Below are some records. Say how many of their lines contain the string "domain", and give nothing but the number.

Collected data entries
-=-=-=-=-

-- pv_equiv track=rewrite | github.com/robinkashyap/CP-Coding | Strings/CountVCDS.py | countVCDS
-- ===== SOURCE A (Python) =====
-- def countVCDS(str):
--     v, c, d, s = 0, 0, 0, 0
--     for i in str:
--         if((i >= 'a' and i <= 'z') or (i >= 'A' and i <= 'Z')):
--             i = i.lower()
--             if(i == 'a' or i == 'e' or i == 'i' or i == 'o' or i == 'u'):
--                 v = v + 1
--             else:
--                 c = c + 1
--         elif (i >= '0' and i <= '9'):
--             d = d + 1
--         else:
--             s = s + 1
--     return v, c, d, s
-- ===== SOURCE B (Python) =====
-- def countVCDS(str):
--     # One filter pass collects the lowercased letters; vowels counted among them,
--     # consonants, digits and specials derived by subtraction / a separate digit scan.
--     letters = [ch.lower() for ch in str if ('a' <= ch <= 'z') or ('A' <= ch <= 'Z')]
--     v = sum(1 for ch in letters if ch in 'aeiou')
--     c = len(letters) - v
--     d = sum(1 for ch in str if '0' <= ch <= '9')
--     s = len(str) - len(letters) - d
--     return v, c, d, s
-- ===== Notes on version B (the rewrite author's own statement) =====
-- stated objective: alternative
-- what changed: Replaces the single four-way accumulator loop with independent passes: a filter pass collecting lowercased letters, a vowel count over them, a digit scan, with consonants and specials derived by subtraction.
import Mathlib
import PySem

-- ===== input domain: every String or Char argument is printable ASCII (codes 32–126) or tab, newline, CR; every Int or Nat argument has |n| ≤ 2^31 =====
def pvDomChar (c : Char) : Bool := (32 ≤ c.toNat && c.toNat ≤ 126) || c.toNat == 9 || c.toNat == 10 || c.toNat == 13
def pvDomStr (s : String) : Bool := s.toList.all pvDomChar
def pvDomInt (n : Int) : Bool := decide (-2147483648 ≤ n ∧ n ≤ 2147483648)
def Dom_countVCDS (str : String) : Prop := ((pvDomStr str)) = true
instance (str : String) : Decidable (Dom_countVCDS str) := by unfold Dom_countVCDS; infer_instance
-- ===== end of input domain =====

-- B replaces A's single four-way accumulator loop with independent passes (letters filter,
-- vowel count, digit scan) deriving consonants and specials by subtraction; same cost, alternative decomposition.


-- ===== PORT A =====
-- literal transliteration: one fold over the characters with the four counters as state
def countVCDS (str : String) : Int × Int × Int × Int :=
  str.toList.foldl
    (fun (st : Int × Int × Int × Int) i =>
      let (v, c, d, s) := st
      if ('a' ≤ i ∧ i ≤ 'z') ∨ ('A' ≤ i ∧ i ≤ 'Z') then
        let i := PySem.Chars.lowerChar i
        if i = 'a' ∨ i = 'e' ∨ i = 'i' ∨ i = 'o' ∨ i = 'u' then
          (v + 1, c, d, s)
        else
          (v, c + 1, d, s)
      else if '0' ≤ i ∧ i ≤ '9' then
        (v, c, d + 1, s)
      else
        (v, c, d, s + 1))
    (0, 0, 0, 0)

-- ===== PORT B =====
def pvIsLetter (ch : Char) : Bool := ('a' ≤ ch ∧ ch ≤ 'z') ∨ ('A' ≤ ch ∧ ch ≤ 'Z')
def pvIsVowel (ch : Char) : Bool := ch ∈ ['a', 'e', 'i', 'o', 'u']
def pvIsDigit (ch : Char) : Bool := '0' ≤ ch ∧ ch ≤ '9'

def countVCDS_alt (str : String) : Int × Int × Int × Int :=
  let letters := (str.toList.filter pvIsLetter).map PySem.Chars.lowerChar
  let v : Int := (letters.filter pvIsVowel).length
  let c : Int := (letters.length : Int) - v
  let d : Int := ((str.toList.filter pvIsDigit).length : Int)
  let s : Int := (str.toList.length : Int) - (letters.length : Int) - d
  (v, c, d, s)

-- ===== PRECONDITION & SPEC =====
def Spec_countVCDS (str : String) (out : Int × Int × Int × Int) : Prop := out = countVCDS_alt str
instance (str : String) (out : Int × Int × Int × Int) : Decidable (Spec_countVCDS str out) := by unfold Spec_countVCDS; infer_instance

-- ===== CLAIM (what is proved, stated in full; the proofs are below) =====
def Claim_equal_countVCDS : Prop := ∀ (str : String), Dom_countVCDS str → Spec_countVCDS str (countVCDS str)

-- ===== LEMMAS AND PROOFS =====

-- A's fold over any character list, from any start state, adds B's per-category counts.
theorem countVCDS_fold_eq (l : List Char) (v c d s : Int) :
    l.foldl
      (fun (st : Int × Int × Int × Int) i =>
        let (v, c, d, s) := st
        if ('a' ≤ i ∧ i ≤ 'z') ∨ ('A' ≤ i ∧ i ≤ 'Z') then
          let i := PySem.Chars.lowerChar i
          if i = 'a' ∨ i = 'e' ∨ i = 'i' ∨ i = 'o' ∨ i = 'u' then
            (v + 1, c, d, s)
          else
            (v, c + 1, d, s)
        else if '0' ≤ i ∧ i ≤ '9' then
          (v, c, d + 1, s)
        else
          (v, c, d, s + 1))
      (v, c, d, s)
    = (v + (((l.filter pvIsLetter).map PySem.Chars.lowerChar).filter pvIsVowel).length,
       c + ((l.filter pvIsLetter).length : Int)
         - (((l.filter pvIsLetter).map PySem.Chars.lowerChar).filter pvIsVowel).length,
       d + ((l.filter pvIsDigit).length : Int),
       s + (l.length : Int) - ((l.filter pvIsLetter).length : Int)
         - ((l.filter pvIsDigit).length : Int)) := by
  induction l generalizing v c d s with
  | nil => simp
  | cons hd tl ih =>
    by_cases hL : ('a' ≤ hd ∧ hd ≤ 'z') ∨ ('A' ≤ hd ∧ hd ≤ 'Z')
    · have hLb : pvIsLetter hd = true := by simp [pvIsLetter, hL]
      have hDb : pvIsDigit hd = false := by
        simp only [pvIsDigit, decide_eq_false_iff_not]
        rcases hL with ⟨h1, _⟩ | ⟨h1, _⟩ <;>
          · rintro ⟨_, g2⟩
            exact absurd (le_trans h1 g2) (by decide)
      by_cases hV : PySem.Chars.lowerChar hd = 'a' ∨ PySem.Chars.lowerChar hd = 'e' ∨
          PySem.Chars.lowerChar hd = 'i' ∨ PySem.Chars.lowerChar hd = 'o' ∨
          PySem.Chars.lowerChar hd = 'u'
      · have hVb : pvIsVowel (PySem.Chars.lowerChar hd) = true := by
          simp [pvIsVowel]; tauto
        simp only [List.foldl_cons, if_pos hL, if_pos hV, ih, List.filter_cons, hLb,
          hDb, Bool.false_eq_true, if_false, if_pos, List.map_cons, hVb, List.length_cons]
        refine Prod.ext ?_ (Prod.ext ?_ (Prod.ext ?_ ?_)) <;> push_cast <;> ring
      · have hVb : pvIsVowel (PySem.Chars.lowerChar hd) = false := by
          simp [pvIsVowel]; tauto
        simp only [List.foldl_cons, if_pos hL, if_neg hV, ih, List.filter_cons, hLb,
          hDb, if_pos, List.map_cons, hVb, List.length_cons, Bool.false_eq_true, if_false]
        refine Prod.ext ?_ (Prod.ext ?_ (Prod.ext ?_ ?_)) <;> push_cast <;> ring
    · have hLb : pvIsLetter hd = false := by
        simpa [pvIsLetter, not_or, not_and, not_le] using hL
      by_cases hD : '0' ≤ hd ∧ hd ≤ '9'
      · have hDb : pvIsDigit hd = true := by simp [pvIsDigit, hD]
        simp only [List.foldl_cons, if_neg hL, if_pos hD, ih, List.filter_cons, hLb,
          hDb, Bool.false_eq_true, if_false, if_pos, List.length_cons]
        refine Prod.ext ?_ (Prod.ext ?_ (Prod.ext ?_ ?_)) <;> push_cast <;> ring
      · have hDb : pvIsDigit hd = false := by
          simpa [pvIsDigit, not_and, not_le] using hD
        simp only [List.foldl_cons, if_neg hL, if_neg hD, ih, List.filter_cons, hLb,
          hDb, Bool.false_eq_true, if_false, List.length_cons]
        refine Prod.ext ?_ (Prod.ext ?_ (Prod.ext ?_ ?_)) <;> push_cast <;> ring

-- ===== VERDICT (by name: the statement is the Claim_ definition above) =====
theorem countVCDS_spec : Claim_equal_countVCDS := by
  intro str _
  unfold Spec_countVCDS countVCDS countVCDS_alt
  rw [countVCDS_fold_eq]
  simp only [List.length_map]
  refine Prod.ext ?_ (Prod.ext ?_ (Prod.ext ?_ ?_)) <;> push_cast <;> ring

-=-=-=-=-

ANSWER TO THE PROBLEM:
2